Cheap land with million-dollar views could only go so far.
Plenty of room left in Hotel California:
Trouble in River City, revisited
Most if not all of Shasta Vista’s founding families seemed to have either known each other from down south or met during earliest annual summer camping vacations. Retirement-age couples, flush with cash from selling pricey city digs, then built most of the first full-on legal residences. The territorial imperative being strong, they'd aimed to segue the one-time rustic camping lands into their own de facto rural retirement community, let the chips fall where they may. Theirs could be an over-refined gentility, with such pronounced, buttoned down, urbane, breezy SoCal sensibilities, that some might've thought the mindset surreally out of place at the top of more freewheeling northern California, even if in a conservative rural part of it.

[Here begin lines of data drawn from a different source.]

-- pv_equiv track=rewrite | github.com/pypi-data/pypi-mirror-300 | packages/certified/certified-0.9.0-py3-none-any.whl/certified/fast.py | name_from_peer
-- ===== SOURCE A (Python) =====
-- from typing import Dict, Any, Annotated, Optional, Union, List
--
-- def name_from_peer(peer : Dict[str,Any]) -> str:
--     name = None
--     for nlist in peer["subject"]:
--         for n in nlist:
--             if n[0] == 'commonName':
--                 if name is None or name.startswith("cn:"):
--                     name = f"cn:{n[1]}"
--             elif n[0] == 'userID':
--                 name = f"uid:{n[1]}"
--     if name is None:
--         raise ValueError("No usable name in peer certificate.")
--     return name
-- ===== SOURCE B (Python) =====
-- def name_from_peer(peer):
--     # Flatten once, then scan the entries backwards with early exit:
--     # the first userID seen from the end wins; otherwise the first
--     # commonName seen from the end; otherwise no usable name.
--     entries = [n for nlist in peer["subject"] for n in nlist]
--     for n in reversed(entries):
--         if n[0] == 'userID':
--             return f"uid:{n[1]}"
--     for n in reversed(entries):
--         if n[0] == 'commonName':
--             return f"cn:{n[1]}"
--     raise ValueError("No usable name in peer certificate.")
-- ===== Notes on version B (the rewrite author's own statement) =====
-- stated objective: alternative
-- what changed: Replaces A's single forward pass with a stateful conditional merge into one `name` variable by a flatten step followed by backward scans with early return: first userID from the end, else first commonName from the end; no accumulator state at all.
import Mathlib
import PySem

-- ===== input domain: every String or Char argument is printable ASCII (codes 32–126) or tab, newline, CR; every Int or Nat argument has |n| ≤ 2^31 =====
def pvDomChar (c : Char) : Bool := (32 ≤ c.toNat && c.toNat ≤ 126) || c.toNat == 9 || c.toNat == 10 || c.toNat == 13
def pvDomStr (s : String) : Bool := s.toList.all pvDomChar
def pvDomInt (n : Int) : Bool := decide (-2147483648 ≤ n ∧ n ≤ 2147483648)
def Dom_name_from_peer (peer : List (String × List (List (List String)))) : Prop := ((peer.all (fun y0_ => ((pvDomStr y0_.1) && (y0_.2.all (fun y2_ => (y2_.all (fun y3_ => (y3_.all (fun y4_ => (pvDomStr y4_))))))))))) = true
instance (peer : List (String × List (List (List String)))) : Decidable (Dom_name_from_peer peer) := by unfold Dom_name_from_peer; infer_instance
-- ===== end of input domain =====

-- B replaces A's forward pass with one stateful `name` variable by a flatten step and
-- two backward scans with early return (last userID wins, else last commonName): alternative.

-- ===== PORT A =====
-- step of A's inner loop; `name` is Option String (none = Python's None).
-- n[1] is read via pyGetD with a dummy default — under Pre_ every entry whose n[1]
-- Python actually reads has length ≥ 2, so the default is never used where Python returns.
def nfpStepA (name : Option String) (n : List String) : Option String :=
  if PySem.List.pyGet? n 0 = some "commonName" then
    if name.isNone || PySem.Str.startswith (name.getD "") "cn:" then
      some ("cn:" ++ PySem.List.pyGetD n 1 "")
    else name
  else if PySem.List.pyGet? n 0 = some "userID" then
    some ("uid:" ++ PySem.List.pyGetD n 1 "")
  else name

def name_from_peer (peer : List (String × List (List (List String)))) : String :=
  -- peer["subject"]: KeyError (get? = none) is excluded by Pre_; "" stands for the ValueError raise, also excluded
  let subject := ((PySem.Dict.mk peer).get? "subject").getD []
  let name := subject.foldl (fun name nlist => nlist.foldl nfpStepA name) (none : Option String)
  name.getD ""

-- ===== PORT B =====
def nfpIsUid (n : List String) : Bool := PySem.List.pyGet? n 0 == some "userID"
def nfpIsCn (n : List String) : Bool := PySem.List.pyGet? n 0 == some "commonName"

def name_from_peer_alt (peer : List (String × List (List (List String)))) : String :=
  let subject := ((PySem.Dict.mk peer).get? "subject").getD []
  let entries := subject.flatMap (fun nlist => nlist)   -- the comprehension [n for nlist in … for n in nlist]
  match entries.reverse.find? nfpIsUid with             -- first backward pass, early return
  | some n => "uid:" ++ PySem.List.pyGetD n 1 ""
  | none =>
    match entries.reverse.find? nfpIsCn with            -- second backward pass, early return
    | some n => "cn:" ++ PySem.List.pyGetD n 1 ""
    | none => ""                                        -- ValueError, excluded by Pre_

-- ===== PRECONDITION & SPEC =====
-- Pre_ holds exactly on the inputs where Python A returns normally, and excludes only raises:
-- a missing "subject" key (KeyError), an empty entry or a value-less userID entry anywhere,
-- or a value-less commonName entry occurring before the first userID entry (IndexError — after
-- a userID, A's guard skips it), and no usable entry at all (ValueError).
def Pre_name_from_peer (peer : List (String × List (List (List String)))) : Prop :=
  ((PySem.Dict.mk peer).get? "subject").isSome = true ∧
  (∀ n ∈ (((PySem.Dict.mk peer).get? "subject").getD []).flatMap (fun nlist => nlist),
      n ≠ [] ∧ (n.head? = some "userID" → 2 ≤ n.length)) ∧
  (∀ n ∈ ((((PySem.Dict.mk peer).get? "subject").getD []).flatMap (fun nlist => nlist)).takeWhile
        (fun m => m.head? ≠ some "userID"),
      n.head? = some "commonName" → 2 ≤ n.length) ∧
  (∃ n ∈ (((PySem.Dict.mk peer).get? "subject").getD []).flatMap (fun nlist => nlist),
      n.head? = some "commonName" ∨ n.head? = some "userID")
instance (peer : List (String × List (List (List String)))) : Decidable (Pre_name_from_peer peer) := by
  unfold Pre_name_from_peer; infer_instance

def pvWitness_name_from_peer : (List (String × List (List (List String)))) :=
  [("subject", [[["commonName", "alice"]], [["userID", "bob"]]])]

def Spec_name_from_peer (peer : List (String × List (List (List String)))) (out : String) : Prop := out = name_from_peer_alt peer
instance (peer : List (String × List (List (List String)))) (out : String) : Decidable (Spec_name_from_peer peer out) := by unfold Spec_name_from_peer; infer_instance

-- ===== CLAIM (what is proved, stated in full; the proofs are below) =====
def Claim_equal_name_from_peer : Prop := ∀ (peer : List (String × List (List (List String)))), Dom_name_from_peer peer → Pre_name_from_peer peer → Spec_name_from_peer peer (name_from_peer peer)

-- ===== LEMMAS AND PROOFS =====

-- proof-side pair state (last uid value, last cn value) abstracting A's single variable
def nfpPair (st : Option String × Option String) (n : List String) : Option String × Option String :=
  if nfpIsUid n then (some (PySem.List.pyGetD n 1 ""), st.2)
  else if nfpIsCn n then (st.1, some (PySem.List.pyGetD n 1 ""))
  else st

def nfpRho (st : Option String × Option String) : Option String :=
  match st.1 with
  | some u => some ("uid:" ++ u)
  | none => st.2.map (fun c => "cn:" ++ c)

def nfpOr (a b : Option String) : Option String :=
  match a with | some x => some x | none => b

theorem nfp_sw_cn (y : List Char) : PySem.Chars.startswith ('c' :: 'n' :: ':' :: y) ['c', 'n', ':'] = true := by
  simp [PySem.Chars.startswith, List.isPrefixOf]

theorem nfp_sw_uid (y : List Char) : PySem.Chars.startswith ('u' :: 'i' :: 'd' :: ':' :: y) ['c', 'n', ':'] = false := by
  simp [PySem.Chars.startswith, List.isPrefixOf]

theorem nfp_step (st : Option String × Option String) (n : List String) :
    nfpStepA (nfpRho st) n = nfpRho (nfpPair st n) := by
  unfold nfpStepA nfpPair nfpIsUid nfpIsCn
  by_cases hc : PySem.List.pyGet? n 0 = some "commonName"
  · have hu : ¬ PySem.List.pyGet? n 0 = some "userID" := by rw [hc]; simp
    rcases st with ⟨u, c⟩
    cases u with
    | some x => simp [hc, nfpRho, nfp_sw_uid]
    | none =>
      cases c with
      | some y => simp [hc, nfpRho, nfp_sw_cn]
      | none => simp [hc, nfpRho]
  · by_cases hu : PySem.List.pyGet? n 0 = some "userID"
    · simp [hu, nfpRho]
    · simp [hc, hu]

theorem nfp_uid_not_cn (n : List String) (h : nfpIsUid n = true) : nfpIsCn n = false := by
  unfold nfpIsUid at h
  unfold nfpIsCn
  simp only [beq_iff_eq] at h ⊢
  rw [h]; simp

-- the pair fold computes the last uid / last cn values, i.e. the backward find?s
theorem nfpPair_fold (l : List (List String)) (st : Option String × Option String) :
    l.foldl nfpPair st =
      (nfpOr ((l.reverse.find? nfpIsUid).map (fun n => PySem.List.pyGetD n 1 "")) st.1,
       nfpOr ((l.reverse.find? nfpIsCn).map (fun n => PySem.List.pyGetD n 1 "")) st.2) := by
  induction l generalizing st with
  | nil => simp [nfpOr]
  | cons n rest ih =>
    simp only [List.foldl_cons, List.reverse_cons, List.find?_append]
    rw [ih]
    by_cases hu : nfpIsUid n = true
    · have hc := nfp_uid_not_cn n hu
      cases hfu : rest.reverse.find? nfpIsUid <;>
        cases hfc : rest.reverse.find? nfpIsCn <;>
          simp [nfpPair, hu, hc, nfpOr]
    · by_cases hc : nfpIsCn n = true
      · have hu' : nfpIsUid n = false := by revert hu; cases nfpIsUid n <;> simp
        cases hfu : rest.reverse.find? nfpIsUid <;>
          cases hfc : rest.reverse.find? nfpIsCn <;>
            simp [nfpPair, hu', hc, nfpOr]
      · have hu' : nfpIsUid n = false := by revert hu; cases nfpIsUid n <;> simp
        have hc' : nfpIsCn n = false := by revert hc; cases nfpIsCn n <;> simp
        cases hfu : rest.reverse.find? nfpIsUid <;>
          cases hfc : rest.reverse.find? nfpIsCn <;>
            simp [nfpPair, hu', hc', nfpOr]

theorem nfp_inner (nlist : List (List String)) (st : Option String × Option String) :
    nlist.foldl nfpStepA (nfpRho st) = nfpRho (nlist.foldl nfpPair st) := by
  induction nlist generalizing st with
  | nil => rfl
  | cons n rest ih => simp only [List.foldl_cons, nfp_step, ih]

theorem nfp_outer (subject : List (List (List String))) (st : Option String × Option String) :
    subject.foldl (fun name nlist => nlist.foldl nfpStepA name) (nfpRho st)
      = nfpRho (subject.foldl (fun st nlist => nlist.foldl nfpPair st) st) := by
  induction subject generalizing st with
  | nil => rfl
  | cons nlist rest ih => simp only [List.foldl_cons, nfp_inner, ih]

theorem nfp_flat (subject : List (List (List String))) (st : Option String × Option String) :
    subject.foldl (fun st nlist => nlist.foldl nfpPair st) st
      = (subject.flatMap (fun nlist => nlist)).foldl nfpPair st := by
  induction subject generalizing st with
  | nil => rfl
  | cons nlist rest ih => simp [List.foldl_append, ih]

-- ===== VERDICT (by name: the statement is the Claim_ definition above) =====
theorem name_from_peer_spec : Claim_equal_name_from_peer := by
  intro peer _ _
  show name_from_peer peer = name_from_peer_alt peer
  have h := nfp_outer (((PySem.Dict.mk peer).get? "subject").getD []) (none, none)
  rw [show (nfpRho (none, none)) = none from rfl] at h
  have h2 := nfp_flat (((PySem.Dict.mk peer).get? "subject").getD []) (none, none)
  have h3 := nfpPair_fold ((((PySem.Dict.mk peer).get? "subject").getD []).flatMap (fun nlist => nlist)) (none, none)
  rw [h2, h3] at h
  simp only [name_from_peer, name_from_peer_alt, h]
  cases hfu : ((((PySem.Dict.mk peer).get? "subject").getD []).flatMap (fun nlist => nlist)).reverse.find? nfpIsUid <;>
    cases hfc : ((((PySem.Dict.mk peer).get? "subject").getD []).flatMap (fun nlist => nlist)).reverse.find? nfpIsCn <;>
      simp_all [nfpRho, nfpOr]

Anyhow, in ways that counted, the Vista became their place. Their tight-wound influence lingered for decades, even after losing their would-be Shangri-la, long shaping the development's social climate and collective mindset. They'd spring to volunteer and serve on Vista’s board of directors, which ostensible main duty (some maintained only) in monthly meetings was deciding on budgeting road maintenance and keeping a handle on signage.
The modern-day pioneers experienced such keen angst over seeing their place lose its incipient respectable, legitimate-community status once the flood of non-compliant started invading the realm, they went bonkers. The board’s appointed duties expanded to include blowing the whistle to the county over every last unapproved construction or camp visit that appeared to be leaning towards permanent residency.
Desperate to preserve the endangered retirement haven, they'd rung the phones off the hook, reporting every infraction diligent searches uncovered. Board members and their cohorts had demanded county authorities hold every scofflaw's feet to the fire for having so blatantly tried to sneak into their law-abiding domain on the cheap.
If enforcers didn’t do their job and the non-compliant got away with it, it would've amounted to selective enforcement, possible grounds for a lawsuit against the county. And so for many years the stretched-thin code enforcers had dutifully obliged, trying their damnedest to stamp out the ever-growing plague of noncompliance.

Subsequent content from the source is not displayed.